If you prefer a group setting, there will be something to get involved with no matter what your age, whether this is sport and exercise or another social activity. Arts and crafts, book clubs, walking groups and dance classes are all excellent ways of getting a bit of social interaction and having fun. In fact, just being in a social setting can often improve our moods. Use this as your time to have some fun and concentrate on what you enjoy.
Studies have shown that exercise is just as effective as medication. This doesn’t mean you should aim to run a marathon each week, but even gentle activity can help to clear your mind. As we become more mindful of taking care of our minds and bodies, the popularity of classes like yoga, pilates and meditation has increased. With that said though, don’t overlook the power of a long walk, swim or leisurely bike ride – anything that increases your heart rate will make you feel better all round.
Research shows that up to 70% of caregivers have clinical symptoms of depression, with one quarter of those meeting the diagnostic criteria for severe depression. By nature, a carer is just that – an exceptionally caring person who puts others’ needs above their own. But it’s important to remember that our own health and mental wellbeing is just as important as the person in need of care, as this can have an impact on the both of you.

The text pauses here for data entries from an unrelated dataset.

-- pv_equiv track=rewrite | github.com/JamesWP/aoc2019 | day4.py | runs
-- ===== SOURCE A (Python) =====
-- def runs(s):
--   c = 1
--   for a,b in zip(s, s[1:]):
--     if a == b:
--       c+=1
--     if a != b:
--       if c == 2:
--         return True
--       c = 1
--   if c == 2:
--     return True
--   return False
-- ===== SOURCE B (Python) =====
-- def runs(s):
--     i, n = 0, len(s)
--     lens = []
--     while i < n:
--         j = i
--         while j < n and s[j] == s[i]:
--             j += 1
--         lens.append(j - i)
--         i = j
--     return any(L == 2 for L in lens)
-- ===== Notes on version B (the rewrite author's own statement) =====
-- stated objective: alternative
-- what changed: B computes the list of maximal run lengths (groupby-style index scan) and returns any(length == 2), instead of A's running counter with reset/early-return over zipped adjacent pairs.
import Mathlib
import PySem

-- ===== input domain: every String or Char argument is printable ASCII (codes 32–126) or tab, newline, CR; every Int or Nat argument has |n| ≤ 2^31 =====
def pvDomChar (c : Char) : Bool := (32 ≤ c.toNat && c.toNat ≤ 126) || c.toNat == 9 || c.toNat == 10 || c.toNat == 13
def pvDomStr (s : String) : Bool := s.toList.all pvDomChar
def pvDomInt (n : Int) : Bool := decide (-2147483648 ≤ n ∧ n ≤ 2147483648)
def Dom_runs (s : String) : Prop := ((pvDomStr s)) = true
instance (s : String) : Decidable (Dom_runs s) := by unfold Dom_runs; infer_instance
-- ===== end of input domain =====

-- B replaces A's running counter with a run-length decomposition (maximal runs, then any length == 2); alternative, same cost.

-- ===== PORT A =====
-- loop over zip(s, s[1:]) with counter c; early return becomes the 'true' branch
def runsALoop : List (Char × Char) → Int → Bool
  | [], c => c == 2
  | (a, b) :: rest, c =>
    let c1 := if a == b then c + 1 else c
    if a != b then
      if c1 == 2 then true else runsALoop rest 1
    else runsALoop rest c1

-- s[1:] on a string is exactly toList.drop 1
def runs (s : String) : Bool :=
  runsALoop (s.toList.zip (s.toList.drop 1)) 1

-- ===== PORT B =====
-- run_lengths: inner while 'j < n and s[j] == s[i]' scans the maximal run at i
-- (length = 1 + takeWhile (== s[i]) of the tail), outer loop continues at j (= dropWhile)
def runLens : List Char → List Nat
  | [] => []
  | x :: l => (1 + (l.takeWhile (· == x)).length) :: runLens (l.dropWhile (· == x))
  termination_by l => l.length
  decreasing_by simp; exact List.length_dropWhile_le _ _

def runs_alt (s : String) : Bool :=
  (runLens s.toList).any (· == 2)

-- ===== PRECONDITION & SPEC =====
def Spec_runs (s : String) (out : Bool) : Prop := out = runs_alt s
instance (s : String) (out : Bool) : Decidable (Spec_runs s out) := by unfold Spec_runs; infer_instance

-- ===== CLAIM (what is proved, stated in full; the proofs are below) =====
def Claim_equal_runs : Prop := ∀ (s : String), Dom_runs s → Spec_runs s (runs s)

-- ===== LEMMAS AND PROOFS =====

-- invariant of A's loop: counter c (≥ 1) tracks the current run; the result is
-- "the current run closes at length 2" or "some later run has length 2"
theorem runLens_nil : runLens [] = [] := by simp [runLens]

theorem runLens_cons (x : Char) (l : List Char) :
    runLens (x :: l)
      = (1 + (l.takeWhile (· == x)).length) :: runLens (l.dropWhile (· == x)) := by
  simp [runLens]

theorem runsALoop_eq (l : List Char) : ∀ (x : Char) (c : Int), 1 ≤ c →
    runsALoop ((x :: l).zip l) c
      = ((c + ((l.takeWhile (· == x)).length : Int) == 2)
          || (runLens (l.dropWhile (· == x))).any (· == 2)) := by
  induction l with
  | nil =>
    intro x c _
    simp [runsALoop, runLens_nil]
  | cons y l ih =>
    intro x c hc
    by_cases hxy : x = y
    · subst hxy
      simp only [List.zip_cons_cons, runsALoop, BEq.rfl, bne_self_eq_false,
        Bool.false_eq_true, if_false, if_true]
      rw [ih x (c + 1) (by omega)]
      have h1 : List.takeWhile (· == x) (x :: l) = x :: List.takeWhile (· == x) l := by
        simp [List.takeWhile_cons]
      have h2 : List.dropWhile (· == x) (x :: l) = List.dropWhile (· == x) l := by
        simp [List.dropWhile_cons]
      rw [h1, h2, List.length_cons]
      congr 2
      push_cast
      ring
    · have hbeq : (x == y) = false := by simp [hxy]
      have hbeq' : (y == x) = false := by simp; exact fun h => hxy h.symm
      simp only [List.zip_cons_cons, runsALoop, hbeq, Bool.false_eq_true, if_false,
        bne, Bool.not_false, if_true]
      rw [ih y 1 (by omega)]
      have ht : List.takeWhile (· == x) (y :: l) = [] := by
        rw [List.takeWhile_cons]; simp [hbeq']
      have hd : List.dropWhile (· == x) (y :: l) = y :: l := by
        rw [List.dropWhile_cons]; simp [hbeq']
      rw [ht, hd, runLens_cons, List.any_cons]
      by_cases hc2 : c = 2
      · subst hc2; simp
      · have hb2 : (c == 2) = false := by simp [hc2]
        have hb3 : (c + (([] : List Char).length : Int) == 2) = false := by
          simp; omega
        rw [hb2, if_neg (by simp), hb3, Bool.false_or]
        congr 1
        rw [Bool.eq_iff_iff]
        simp only [beq_iff_eq]
        omega

-- ===== VERDICT (by name: the statement is the Claim_ definition above) =====
theorem runs_spec : Claim_equal_runs := by
  intro s _
  unfold Spec_runs runs runs_alt
  cases h : s.toList with
  | nil => rw [runLens_nil]; simp [runsALoop]
  | cons x l =>
    rw [show List.drop 1 (x :: l) = l from rfl, runsALoop_eq l x 1 (by omega),
      runLens_cons, List.any_cons]
    congr 1
    rw [Bool.eq_iff_iff]
    simp only [beq_iff_eq]
    omega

Everybody needs a kind ear every now and then. If you can talk to a friend or colleague, having some support can make a big difference. Many employers offer counselling to their carers as part of their package – don’t ever be afraid to ask for this help. Even if you’re just feeling a bit overwhelmed or pressured, it always helps to talk it out and gain a bit of perspective on the matter. It’s also worth checking out some self-help blogs or books to help you understand and manage your feelings. Always prioritise your own mental health – it’s key to helping you maintain a successful career in care.
Finally, no matter what your circumstances, always remember that you are doing a brilliant job. As a carer you’re making a huge difference to others lives, doing a job that many others wouldn’t be able to.